Her father grimaced and was silent for a second.

“Tell her,” her mother said “We agreed that she needs to know.”

“Yes, that can work sometimes,” her father said. “Sometimes it doesn’t though, and sometimes it makes things worse.”

“How can it make things worse?” Beth asked.

“The time we spend inside a story can vary,” her father said. “You said you only spent a few minutes in your book, but hours passed in the real world.”

“Picture what happens to someone who needs medication if they come back and it’s been hours, or days, or weeks since they took it,” her mother said.

“Wait, we can lose weeks in there?” Beth asked.

“There’s no guarantee how much time will pass, but yes, it can be weeks or longer,” her father said.

“But I was starved after just a few hours,” Beth said. “If it’s weeks, wouldn’t I be dead?”

“No. Tired? Yes. Weakened? Yes. I’ve never heard of anyone returning from the unread and dying of starvation or thirst, and I lost over a month one time,” her father said.

“Ok, so they’d be weak, but at least they’d be healed right?” Beth asked.

“Changes made in the Unread don’t always, or even often, remain when you return to the real world,” her father said. “You can take someone who’s sick into the Unread if you’re lucky, but their illness might come back even worse when you return. Or they might not be able to return at all.”

“Wow.

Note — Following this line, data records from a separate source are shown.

-- pv_equiv track=rewrite | github.com/MrBrantCode/unitest_baseline | mut_generate/mist_train_taco/taco_13195/solution.py | calculate_tournament_depth
-- ===== SOURCE A (Python) =====
-- def calculate_tournament_depth(N, a):
--     """
--     Calculate the minimum possible depth of the tournament.
--
--     Parameters:
--     - N (int): The number of contestants.
--     - a (list of int): A list where a[i-2] indicates the contestant who defeated contestant i (for i from 2 to N).
--
--     Returns:
--     - int: The minimum possible depth of the tournament.
--     """
--     from collections import defaultdict
--
--     # Create a dictionary to store the children of each contestant
--     dic = defaultdict(list)
--     for i in range(2, N + 1):
--         ai = a[i - 2]
--         dic[ai].append(i)
--
--     def dfs(nxt):
--         lst = []
--         if nxt in dic:
--             while dic[nxt]:
--                 child = dic[nxt].pop()
--                 tempmax = dfs(child)
--                 lst.append(tempmax)
--         else:
--             return 0
--         lst.sort(reverse=True)
--         for i in range(len(lst)):
--             lst[i] += i + 1
--         return max(lst)
--
--     return dfs(1)
-- ===== SOURCE B (Python) =====
-- def _merged(kids, depth):
--     ds = sorted((depth[c] for c in kids), reverse=True)
--     return max((d + i + 1 for i, d in enumerate(ds)), default=0)
--
--
-- def calculate_tournament_depth(N, a):
--     children = {}
--     for i in range(2, N + 1):
--         children.setdefault(a[i - 2], []).append(i)
--     depth = {v: 0 for v in range(1, N + 1)}
--     for _ in range(N):
--         new = {v: _merged(children.get(v, []), depth) for v in range(1, N + 1)}
--         if new == depth:
--             break
--         depth = new
--     return depth.get(1, 0)
-- ===== Notes on version B (the rewrite author's own statement) =====
-- stated objective: alternative
-- what changed: Replaces A's mutating recursive DFS over a defaultdict (popping children and merging sorted child depths on the way up) by a bottom-up fixpoint iteration: depths of all nodes are recomputed in whole rounds from the previous round's table until the table stabilizes, and depth[1] is returned.
import Mathlib
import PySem
-- pv_equiv track=rewrite | github.com/sangheonEN/Thomas_Control_Automatic_Speech_Recognition_Button | RealTimeSTT_LEE/audio_recorder.py | _find_tail_match_in_text
-- ===== SOURCE A (Python) =====
-- def _find_tail_match_in_text(text1, text2, length_of_match=10):
--     """
--     Find the position where the last 'n' characters of text1
--     match with a substring in text2.
--
--     This method takes two texts, extracts the last 'n' characters from
--     text1 (where 'n' is determined by the variable 'length_of_match'), and
--     searches for an occurrence of this substring in text2, starting from
--     the end of text2 and moving towards the beginning.
--
--     Parameters:
--     - text1 (str): The text containing the substring that we want to find
--       in text2.
--     - text2 (str): The text in which we want to find the matching
--       substring.
--     - length_of_match(int): The length of the matching string that we are
--       looking for
--
--     Returns:
--     int: The position (0-based index) in text2 where the matching
--       substring starts. If no match is found or either of the texts is
--       too short, returns -1.
--     """
--
--     # Check if either of the texts is too short
--     if len(text1) < length_of_match or len(text2) < length_of_match:
--         return -1
--
--     # The end portion of the first text that we want to compare
--     target_substring = text1[-length_of_match:]
--
--     # Loop through text2 from right to left
--     for i in range(len(text2) - length_of_match + 1):
--         # Extract the substring from text2
--         # to compare with the target_substring
--         current_substring = text2[len(text2) - i - length_of_match:
--                                   len(text2) - i]
--
--         # Compare the current_substring with the target_substring
--         if current_substring == target_substring:
--             # Position in text2 where the match starts
--             return len(text2) - i
--
--     return -1
-- ===== SOURCE B (Python) =====
-- def _find_tail_match_in_text(text1, text2, length_of_match=10):
--     # Check if either of the texts is too short
--     if len(text1) < length_of_match or len(text2) < length_of_match:
--         return -1
--
--     # The end portion of the first text that we want to compare
--     target = text1[-length_of_match:]
--     m = len(target)
--     if m == 0:
--         # empty pattern: matches trivially at the very end of text2
--         return len(text2)
--
--     # Rabin-Karp: one forward pass with a rolling hash; remember the LAST
--     # position whose window hashes like the target and verifies exactly.
--     MOD = 1000000007
--     BASE = 257
--     target_hash = 0
--     for ch in target:
--         target_hash = (target_hash * BASE + ord(ch)) % MOD
--     lead_pow = pow(BASE, m - 1, MOD)
--
--     h = 0
--     for ch in text2[:m]:
--         h = (h * BASE + ord(ch)) % MOD
--
--     best = -1
--     for i in range(len(text2) - m + 1):
--         if h == target_hash and text2[i:i + m] == target:
--             best = i
--         if i + m < len(text2):
--             h = ((h - ord(text2[i]) * lead_pow) * BASE + ord(text2[i + m])) % MOD
--     return best + m if best != -1 else -1
-- ===== Notes on version B (the rewrite author's own statement) =====
-- stated objective: faster
-- what changed: Replaces A's backward scan that slices out and compares a fresh length-L window of text2 at every position with a Rabin-Karp search: one forward pass maintaining a rolling polynomial hash, comparing the window only on a hash hit and remembering the last verified match; A returns at the first match from the right, B finishes a left-to-right pass keeping the rightmost.
-- outside the precondition, e.g. on _find_tail_match_in_text('a', 'xa', 0): A returns -1, B returns 2; on _find_tail_match_in_text('ab', 'xyzb', -1): A returns -1, B returns 4
import Mathlib
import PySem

But still, even that’s better than dying, isn’t it?” Beth asked.

“We don’t know what happens to the Unread after we leave it,” her father said. “It’s possible that it fades away into nothing, which would be just like dying except no one would remember you.”

Beth slumped in her seat.

“That sucks.”

“It does,” her mother said and placed a hand on her shoulder.

“Let me make it a little bit better for you then,” her father said.

“How? You’ve said that nothing there is real, except that it might rip away bits of my life and possibly kill me so hard that no one knows I’m dead.”

“What you’re a part of now will do all that, but it will also do this too,” he said and placed his hand on the book she’d given him.

At their table, in the previously unoccupied seat near on her father’s side, Beth found herself staring at a woman with eyes like the depths of the sea. There were no scales on her and she held no blade in her hand, but Beth recognized her in an instant nonetheless.

“Well, this is an interesting place to find myself,” Lagressa said.